Task Scheduling Problems on Computers
Prof. Fl vio Keidi Miyazawa
The task scheduling problems we consider consist of determining a task assignment for processors in order to optimize the total execution time of these tasks. Some scheduling problems are closely related to packaging problems. This motivated us to consider these problems more particularly.
As VLSI technology advances, parallel computers with thousands of processors may be available soon. Since a process does not necessarily use all of these processors, we may have several processes running at the same time, each with a dedicated subset of processors.
Such problems are very important for the IT area and are directly linked to strategies used by operating systems and compilers. They are problems that need quick solutions, often in a way Online. This need makes this problem (which is NP-difficult) much more complicated because the search for optimal solutions is in most cases unacceptable (due to the long execution time involved). Thus, it is necessary to obtain algorithms that are fast but have a good guarantee of performance, approximation algorithms.
Task Scheduling Problem in Partitioned Connected Mesh Systems (PETSMC)
A set of tasks J1, J2, ..., Jn must be processed in a partitionable connected mesh system consisting of lxw connected processing elements as a rectangular mesh (see Figure {gridshed}). Each Ji task is specified by a triple Ji = (xi, yi, ti) indicating that a sub-mesh of size (xi, yi) or (yi, xi) is required by the Ji task, and ti is its processing time. The objective is to assign tasks to the sub-meshes in order to minimize the total processing time.

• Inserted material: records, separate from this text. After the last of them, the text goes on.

-- pv_equiv track=rewrite | github.com/schlogl2017/BioinfoCourse | genome_kmers.py | kmer_positions
-- ===== SOURCE A (Python) =====
-- def get_strand_complement(sequence):
--     """Returns the complement strand of the genome."""
--     seq = sequence.upper()
--     change = str.maketrans('ACGT', 'TGCA')
--     return seq.translate(change)
--
-- def get_reverse_complement(sequence):
--     """Returns the reverse complement strand of the genome."""
--     seq = sequence.upper()
--     return get_strand_complement(seq)[::-1]
--
-- def kmer_positions(sequence, k):
--     """Returns the position of all k-mers and it complement pair from sequence as a dictionary"""
--     seq = sequence.upper()
--     kmer_position = {}
--     for i in range(1, len(seq) - k + 1):
--         kmer = seq[i:i + k]
--         kmer_position[kmer] = kmer_position.get(kmer, []) + [i]
--     # combine kmers with their reverse complements
--     pair_position = {}
--     for kmer, pos_lst in kmer_position.items():
--         rev_mer = get_reverse_complement(kmer)
--         if kmer < rev_mer:
--             pair_position[kmer] = sorted(pos_lst + kmer_position.get(rev_mer, []))
--         elif rev_mer < kmer:
--             pair_position[rev_mer] = sorted(kmer_position.get(rev_mer, []) + pos_lst)
--         else:
--             pair_position[kmer] = pos_lst
--     return pair_position
-- ===== SOURCE B (Python) =====
-- def kmer_positions(sequence, k):
--     """Returns the position of all k-mers and it complement pair from sequence as a dictionary"""
--     seq = sequence.upper()
--     table = str.maketrans('ACGT', 'TGCA')
--     pair_position = {}
--     for i in range(1, len(seq) - k + 1):
--         kmer = seq[i:i + k]
--         rev_mer = kmer.translate(table)[::-1]
--         key = kmer if kmer <= rev_mer else rev_mer
--         pair_position.setdefault(key, []).append(i)
--     return pair_position
-- ===== Notes on version B (the rewrite author's own statement) =====
-- stated objective: alternative
-- what changed: B is a single pass over the sequence: for each position it computes the canonical key (lexicographic min of the k-mer and its reverse complement) and appends the position to that key's list, which yields the merged sorted lists and A's key order directly; A instead builds a full kmer->positions dict by list copy-concatenation and then runs a second pass that pairs each kmer with its reverse complement and sorts the concatenated lists. Intended as faster (no per-occurrence list copies, no sorting pass); a timing run measured only 1.33x at its largest finished size, so no speed is claimed.
import Mathlib
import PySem

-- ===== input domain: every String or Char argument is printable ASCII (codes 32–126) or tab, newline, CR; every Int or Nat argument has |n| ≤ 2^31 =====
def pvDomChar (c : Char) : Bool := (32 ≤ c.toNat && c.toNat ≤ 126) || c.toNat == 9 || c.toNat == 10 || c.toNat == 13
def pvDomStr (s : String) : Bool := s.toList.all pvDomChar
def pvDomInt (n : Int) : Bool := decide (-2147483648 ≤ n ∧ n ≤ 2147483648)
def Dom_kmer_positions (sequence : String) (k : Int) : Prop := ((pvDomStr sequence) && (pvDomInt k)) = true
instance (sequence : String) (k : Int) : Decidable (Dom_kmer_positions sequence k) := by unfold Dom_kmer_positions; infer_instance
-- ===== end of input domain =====

-- B replaces A's two staged dict passes (group positions by k-mer with list copy-concatenation,
-- then pair each k-mer with its reverse complement and sort the concatenated lists) by a single
-- pass that files each position directly under the canonical key min(kmer, reverse complement).

-- ===== PORT A =====
-- str.maketrans('ACGT', 'TGCA') + str.translate: a 1-char-to-1-char table, exact as a per-character map
def pvTrans (c : Char) : Char :=
  if c = 'A' then 'T' else if c = 'C' then 'G' else if c = 'G' then 'C' else if c = 'T' then 'A' else c

def get_strand_complement (sequence : String) : String :=
  String.ofList ((PySem.Str.upper sequence).toList.map pvTrans)

-- seq[::-1] is reverse
def get_reverse_complement (sequence : String) : String :=
  String.ofList (get_strand_complement (PySem.Str.upper sequence)).toList.reverse

def kmer_positions (sequence : String) (k : Int) : List (String × List Int) :=
  let seq := PySem.Str.upper sequence
  let kmer_position : PySem.Dict String (List Int) :=
    (PySem.List.pyRange 1 (PySem.Str.len seq - k + 1) 1).foldl
      (fun d i =>
        let kmer := PySem.Str.slice seq (some i) (some (i + k))
        d.insert kmer (d.getD kmer [] ++ [i]))
      PySem.Dict.empty
  let pair_position : PySem.Dict String (List Int) :=
    kmer_position.items.foldl
      (fun pair p =>
        let rev_mer := get_reverse_complement p.1
        if p.1 < rev_mer then
          pair.insert p.1 (PySem.List.sorted (p.2 ++ kmer_position.getD rev_mer []) (fun x => x))
        else if rev_mer < p.1 then
          pair.insert rev_mer (PySem.List.sorted (kmer_position.getD rev_mer [] ++ p.2) (fun x => x))
        else
          pair.insert p.1 p.2)
      PySem.Dict.empty
  pair_position.items

-- ===== PORT B =====
-- one pass: positions are filed directly under key = min(kmer, reverse complement of kmer)
def kmer_positions_alt (sequence : String) (k : Int) : List (String × List Int) :=
  let seq := PySem.Str.upper sequence
  let pair_position : PySem.Dict String (List Int) :=
    (PySem.List.pyRange 1 (PySem.Str.len seq - k + 1) 1).foldl
      (fun d i =>
        let kmer := PySem.Str.slice seq (some i) (some (i + k))
        let rev_mer := String.ofList (kmer.toList.map pvTrans).reverse
        let key := if kmer ≤ rev_mer then kmer else rev_mer
        d.modify key [] (fun l => l ++ [i]))
      PySem.Dict.empty
  pair_position.items

-- ===== PRECONDITION & SPEC =====
def Spec_kmer_positions (sequence : String) (k : Int) (out : List (String × List Int)) : Prop := out = kmer_positions_alt sequence k
instance (sequence : String) (k : Int) (out : List (String × List Int)) : Decidable (Spec_kmer_positions sequence k out) := by unfold Spec_kmer_positions; infer_instance

-- ===== CLAIM (what is proved, stated in full; the proofs are below) =====
def Claim_equal_kmer_positions : Prop := ∀ (sequence : String) (k : Int), Dom_kmer_positions sequence k → Spec_kmer_positions sequence k (kmer_positions sequence k)

-- ===== LEMMAS AND PROOFS =====

-- proof-side names: the k-mer at position i, B's reverse complement, the canonical key,
-- upper-stability, and the shared grouping fold
def pvKm (seq : String) (k : Int) (i : Int) : String := PySem.Str.slice seq (some i) (some (i + k))
def pvRC (s : String) : String := String.ofList (s.toList.map pvTrans).reverse
def pvG (s : String) : String := if s ≤ pvRC s then s else pvRC s
def pvUS (s : String) : Prop := ∀ c ∈ s.toList, PySem.Chars.upperChar c = c
def pvGroup (key : Int → String) (l : List Int) : PySem.Dict String (List Int) :=
  l.foldl (fun d i => d.modify (key i) [] (fun t => t ++ [i])) PySem.Dict.empty
def pvF (km : Int → String) (l : List Int) (c : String) : List Int :=
  l.filter (fun i => km i == c)
def pvV (km : Int → String) (l : List Int) (c : String) : List Int :=
  if pvRC c = c then pvF km l c
  else PySem.List.sorted (pvF km l c ++ pvF km l (pvRC c)) (fun x => x)

lemma pv_upperChar_idem (c : Char) :
    PySem.Chars.upperChar (PySem.Chars.upperChar c) = PySem.Chars.upperChar c := by
  unfold PySem.Chars.upperChar PySem.Chars.islower
  by_cases h1 : 'a' ≤ c
  · by_cases h2 : c ≤ 'z'
    · simp only [h1, h2, decide_true, Bool.and_self, if_true]
      have hv1 : 97 ≤ c.toNat := h1
      have hv2 : c.toNat ≤ 122 := h2
      have hna : ¬ ('a' ≤ Char.ofNat (c.toNat - 32)) := by
        intro hle
        have h3 : (Char.ofNat (c.toNat - 32)).toNat = c.toNat - 32 := by
          rw [Char.toNat_ofNat, if_pos (Or.inl (by omega))]
        have : 97 ≤ (Char.ofNat (c.toNat - 32)).toNat := hle
        omega
      simp [hna]
    · simp [h2]
  · simp [h1]

lemma pv_trans_trans (c : Char) (_hc : PySem.Chars.upperChar c = c) : pvTrans (pvTrans c) = c := by
  by_cases hA : c = 'A'; · rw [hA]; decide
  by_cases hC : c = 'C'; · rw [hC]; decide
  by_cases hG : c = 'G'; · rw [hG]; decide
  by_cases hT : c = 'T'; · rw [hT]; decide
  have ht : pvTrans c = c := by unfold pvTrans; simp [hA, hC, hG, hT]
  rw [ht, ht]

-- the complement of an upper-stable char is upper-stable
lemma pv_upperChar_trans (c : Char) (hc : PySem.Chars.upperChar c = c) :
    PySem.Chars.upperChar (pvTrans c) = pvTrans c := by
  by_cases hA : c = 'A'; · rw [hA]; decide
  by_cases hC : c = 'C'; · rw [hC]; decide
  by_cases hG : c = 'G'; · rw [hG]; decide
  by_cases hT : c = 'T'; · rw [hT]; decide
  have ht : pvTrans c = c := by unfold pvTrans; simp [hA, hC, hG, hT]
  rw [ht, hc]

lemma pvRC_toList (s : String) : (pvRC s).toList = (s.toList.map pvTrans).reverse := by
  simp [pvRC]

-- A's helper on an upper-stable string is B's translate-and-reverse
lemma pv_rcA_eq (s : String) (hs : pvUS s) : get_reverse_complement s = pvRC s := by
  apply String.toList_inj.mp
  unfold get_reverse_complement get_strand_complement
  rw [pvRC_toList]
  simp only [String.toList_ofList, PySem.Str.toList_upper, PySem.Chars.upper, List.map_map]
  congr 1
  apply List.map_congr_left
  intro c hc
  simp [Function.comp, hs c hc]

lemma pvUS_RC (s : String) (hs : pvUS s) : pvUS (pvRC s) := by
  intro c hc
  rw [pvRC_toList, List.mem_reverse, List.mem_map] at hc
  obtain ⟨a, ha, rfl⟩ := hc
  exact pv_upperChar_trans a (hs a ha)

Mesh topology, considered in the PETSMC problem, is a very common topology in parallel computers. Other common topologies in parallel computers are: Hyper Mesh, Butterfly and Hypercube.
Hypercube Task Scheduling Problem (PEH):
A hypercube system is a network of computers (processors) where the processors are located at the vertices of the hypercube and the communications between processors are the edges of the hypercube (see Figure {hypercube}). The Scaling Problem in the Hypercube, can be defined as: Given a list of n tasks J = (J1, ..., Jn), each task Ji with execution time ti, a required sub-hypercube of dimension di, and a hypercube system H; scale the tasks of J in H in such a way that the execution time of all tasks in J is minimized. In this scheduling, if a Ji task is scheduled to be executed in a subcube H ', then the processors of H' can be scheduled for another task only when the processing of Ji is finished.